- Description of the task:
Could you reproduce the lines below from the one with "have hb0 : pvWB" through the one with "Int) ∈ L)) := by"? Keep both ends and add nothing.

(Data entries)

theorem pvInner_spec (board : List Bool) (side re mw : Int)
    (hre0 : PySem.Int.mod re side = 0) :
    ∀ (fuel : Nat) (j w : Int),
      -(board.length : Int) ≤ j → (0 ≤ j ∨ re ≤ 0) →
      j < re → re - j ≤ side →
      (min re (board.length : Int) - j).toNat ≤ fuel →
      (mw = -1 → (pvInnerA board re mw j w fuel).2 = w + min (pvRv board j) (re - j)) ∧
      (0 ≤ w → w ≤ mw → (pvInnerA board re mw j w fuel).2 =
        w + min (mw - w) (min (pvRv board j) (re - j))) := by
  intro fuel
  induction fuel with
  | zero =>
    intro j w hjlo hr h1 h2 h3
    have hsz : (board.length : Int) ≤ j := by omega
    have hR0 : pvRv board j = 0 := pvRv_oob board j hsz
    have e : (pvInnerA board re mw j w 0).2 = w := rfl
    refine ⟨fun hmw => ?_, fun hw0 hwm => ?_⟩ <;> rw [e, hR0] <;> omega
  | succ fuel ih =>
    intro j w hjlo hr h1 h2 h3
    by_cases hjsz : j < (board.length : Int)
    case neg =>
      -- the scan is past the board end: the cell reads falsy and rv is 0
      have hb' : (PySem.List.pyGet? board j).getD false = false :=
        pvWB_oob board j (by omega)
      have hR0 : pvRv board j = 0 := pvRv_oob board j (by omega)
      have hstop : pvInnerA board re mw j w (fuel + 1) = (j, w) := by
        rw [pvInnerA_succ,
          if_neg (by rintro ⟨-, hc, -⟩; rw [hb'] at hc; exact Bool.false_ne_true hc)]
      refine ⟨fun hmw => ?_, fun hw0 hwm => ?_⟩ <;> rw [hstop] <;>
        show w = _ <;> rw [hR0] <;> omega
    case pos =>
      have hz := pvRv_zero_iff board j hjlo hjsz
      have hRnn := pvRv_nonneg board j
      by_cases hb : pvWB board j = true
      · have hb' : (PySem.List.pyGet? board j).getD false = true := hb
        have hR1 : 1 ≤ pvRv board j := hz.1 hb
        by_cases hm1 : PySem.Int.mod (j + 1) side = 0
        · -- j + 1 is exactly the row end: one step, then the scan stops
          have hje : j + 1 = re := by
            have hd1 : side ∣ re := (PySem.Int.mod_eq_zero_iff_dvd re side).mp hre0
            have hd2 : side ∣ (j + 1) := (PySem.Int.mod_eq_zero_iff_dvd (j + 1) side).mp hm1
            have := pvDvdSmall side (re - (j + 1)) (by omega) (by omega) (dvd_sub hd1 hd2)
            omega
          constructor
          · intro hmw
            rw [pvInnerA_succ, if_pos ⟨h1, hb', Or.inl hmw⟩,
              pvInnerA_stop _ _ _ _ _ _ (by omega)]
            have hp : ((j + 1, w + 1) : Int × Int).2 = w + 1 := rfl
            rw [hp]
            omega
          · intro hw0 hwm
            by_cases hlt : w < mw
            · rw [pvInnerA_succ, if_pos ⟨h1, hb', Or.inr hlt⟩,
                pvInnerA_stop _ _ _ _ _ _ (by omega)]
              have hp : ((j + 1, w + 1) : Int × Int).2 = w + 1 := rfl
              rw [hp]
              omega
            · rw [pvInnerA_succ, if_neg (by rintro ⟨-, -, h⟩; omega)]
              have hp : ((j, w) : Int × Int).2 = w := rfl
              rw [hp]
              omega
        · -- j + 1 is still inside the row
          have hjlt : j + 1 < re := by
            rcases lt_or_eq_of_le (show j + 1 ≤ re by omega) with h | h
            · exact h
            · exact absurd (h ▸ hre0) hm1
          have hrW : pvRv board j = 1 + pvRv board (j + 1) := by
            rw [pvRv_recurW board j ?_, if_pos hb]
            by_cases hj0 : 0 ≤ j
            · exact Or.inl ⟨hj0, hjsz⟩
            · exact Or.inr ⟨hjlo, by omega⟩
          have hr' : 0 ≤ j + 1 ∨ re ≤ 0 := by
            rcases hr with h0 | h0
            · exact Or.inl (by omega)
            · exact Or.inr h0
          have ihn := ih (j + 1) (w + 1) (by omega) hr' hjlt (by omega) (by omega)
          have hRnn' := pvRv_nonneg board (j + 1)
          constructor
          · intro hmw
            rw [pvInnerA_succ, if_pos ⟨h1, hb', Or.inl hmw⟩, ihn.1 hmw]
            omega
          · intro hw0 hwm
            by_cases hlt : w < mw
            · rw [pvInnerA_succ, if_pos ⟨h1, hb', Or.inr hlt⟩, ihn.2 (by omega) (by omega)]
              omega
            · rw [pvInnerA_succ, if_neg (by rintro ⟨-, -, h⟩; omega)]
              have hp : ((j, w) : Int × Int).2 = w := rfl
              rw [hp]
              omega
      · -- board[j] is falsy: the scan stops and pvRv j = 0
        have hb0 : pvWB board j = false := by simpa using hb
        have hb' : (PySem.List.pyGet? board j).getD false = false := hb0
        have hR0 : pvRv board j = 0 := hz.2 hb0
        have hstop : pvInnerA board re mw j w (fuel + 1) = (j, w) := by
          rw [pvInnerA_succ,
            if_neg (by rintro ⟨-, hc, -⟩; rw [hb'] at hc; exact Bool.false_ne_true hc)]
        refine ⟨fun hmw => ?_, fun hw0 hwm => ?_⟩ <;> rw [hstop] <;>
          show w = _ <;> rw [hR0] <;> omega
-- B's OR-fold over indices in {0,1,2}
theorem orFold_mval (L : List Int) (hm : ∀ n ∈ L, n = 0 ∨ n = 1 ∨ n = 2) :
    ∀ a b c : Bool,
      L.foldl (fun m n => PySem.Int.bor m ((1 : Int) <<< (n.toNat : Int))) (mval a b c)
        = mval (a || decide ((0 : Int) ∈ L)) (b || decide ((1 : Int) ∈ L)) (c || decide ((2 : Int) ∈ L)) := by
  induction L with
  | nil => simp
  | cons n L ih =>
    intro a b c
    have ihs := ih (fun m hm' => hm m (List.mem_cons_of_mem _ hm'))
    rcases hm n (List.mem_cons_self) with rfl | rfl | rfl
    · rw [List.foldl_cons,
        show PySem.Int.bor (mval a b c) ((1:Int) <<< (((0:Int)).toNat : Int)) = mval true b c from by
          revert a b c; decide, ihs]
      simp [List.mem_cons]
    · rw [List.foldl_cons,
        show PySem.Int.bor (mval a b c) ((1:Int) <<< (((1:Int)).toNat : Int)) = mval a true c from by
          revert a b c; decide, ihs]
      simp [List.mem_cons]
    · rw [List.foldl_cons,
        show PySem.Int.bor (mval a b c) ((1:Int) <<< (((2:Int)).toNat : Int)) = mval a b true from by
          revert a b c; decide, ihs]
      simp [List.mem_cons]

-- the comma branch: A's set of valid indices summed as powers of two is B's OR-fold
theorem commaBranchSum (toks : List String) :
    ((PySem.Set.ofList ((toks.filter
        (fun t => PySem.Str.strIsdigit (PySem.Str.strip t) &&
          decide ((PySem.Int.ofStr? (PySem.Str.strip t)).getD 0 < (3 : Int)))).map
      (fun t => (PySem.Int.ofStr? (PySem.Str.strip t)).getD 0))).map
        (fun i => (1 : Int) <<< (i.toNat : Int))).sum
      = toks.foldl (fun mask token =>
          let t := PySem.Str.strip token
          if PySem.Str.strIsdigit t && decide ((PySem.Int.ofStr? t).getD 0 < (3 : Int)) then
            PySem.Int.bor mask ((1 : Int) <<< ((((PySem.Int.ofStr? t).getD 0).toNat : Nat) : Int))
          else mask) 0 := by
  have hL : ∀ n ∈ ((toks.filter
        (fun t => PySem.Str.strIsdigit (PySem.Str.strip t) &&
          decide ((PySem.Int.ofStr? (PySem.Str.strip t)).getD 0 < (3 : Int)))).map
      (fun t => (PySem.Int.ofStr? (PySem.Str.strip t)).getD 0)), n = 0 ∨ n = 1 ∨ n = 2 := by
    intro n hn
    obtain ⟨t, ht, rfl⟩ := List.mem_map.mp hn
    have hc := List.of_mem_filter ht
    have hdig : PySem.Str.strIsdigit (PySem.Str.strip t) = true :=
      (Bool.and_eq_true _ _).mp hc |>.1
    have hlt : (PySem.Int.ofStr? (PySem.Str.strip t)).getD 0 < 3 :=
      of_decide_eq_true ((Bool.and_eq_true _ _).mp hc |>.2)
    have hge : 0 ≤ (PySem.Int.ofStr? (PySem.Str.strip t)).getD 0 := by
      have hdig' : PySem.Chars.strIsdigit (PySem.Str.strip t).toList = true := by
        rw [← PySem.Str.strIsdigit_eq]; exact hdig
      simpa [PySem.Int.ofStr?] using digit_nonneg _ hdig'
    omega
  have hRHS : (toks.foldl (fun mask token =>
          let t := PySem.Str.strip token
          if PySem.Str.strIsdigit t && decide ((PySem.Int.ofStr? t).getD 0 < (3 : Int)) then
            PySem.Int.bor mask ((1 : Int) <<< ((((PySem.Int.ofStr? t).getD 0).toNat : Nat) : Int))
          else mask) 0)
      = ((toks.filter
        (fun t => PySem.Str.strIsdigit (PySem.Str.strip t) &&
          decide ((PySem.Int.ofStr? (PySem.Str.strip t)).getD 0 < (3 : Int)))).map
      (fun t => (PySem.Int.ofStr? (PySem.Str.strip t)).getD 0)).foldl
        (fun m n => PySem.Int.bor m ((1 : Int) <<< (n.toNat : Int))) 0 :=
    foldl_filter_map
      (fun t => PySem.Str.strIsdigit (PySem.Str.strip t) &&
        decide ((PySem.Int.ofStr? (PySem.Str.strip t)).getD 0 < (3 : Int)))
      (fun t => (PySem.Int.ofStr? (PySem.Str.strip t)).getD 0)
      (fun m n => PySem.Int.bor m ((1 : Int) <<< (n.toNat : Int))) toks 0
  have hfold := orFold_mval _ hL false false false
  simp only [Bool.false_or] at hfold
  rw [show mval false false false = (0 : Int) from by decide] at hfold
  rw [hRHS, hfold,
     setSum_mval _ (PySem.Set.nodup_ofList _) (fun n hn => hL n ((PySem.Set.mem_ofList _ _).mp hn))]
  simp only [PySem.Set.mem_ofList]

- Answer:
        have hb0 : pvWB board j = false := by simpa using hb
        have hb' : (PySem.List.pyGet? board j).getD false = false := hb0
        have hR0 : pvRv board j = 0 := hz.2 hb0
        have hstop : pvInnerA board re mw j w (fuel + 1) = (j, w) := by
          rw [pvInnerA_succ,
            if_neg (by rintro ⟨-, hc, -⟩; rw [hb'] at hc; exact Bool.false_ne_true hc)]
        refine ⟨fun hmw => ?_, fun hw0 hwm => ?_⟩ <;> rw [hstop] <;>
          show w = _ <;> rw [hR0] <;> omega
-- B's OR-fold over indices in {0,1,2}
theorem orFold_mval (L : List Int) (hm : ∀ n ∈ L, n = 0 ∨ n = 1 ∨ n = 2) :
    ∀ a b c : Bool,
      L.foldl (fun m n => PySem.Int.bor m ((1 : Int) <<< (n.toNat : Int))) (mval a b c)
        = mval (a || decide ((0 : Int) ∈ L)) (b || decide ((1 : Int) ∈ L)) (c || decide ((2 : Int) ∈ L)) := by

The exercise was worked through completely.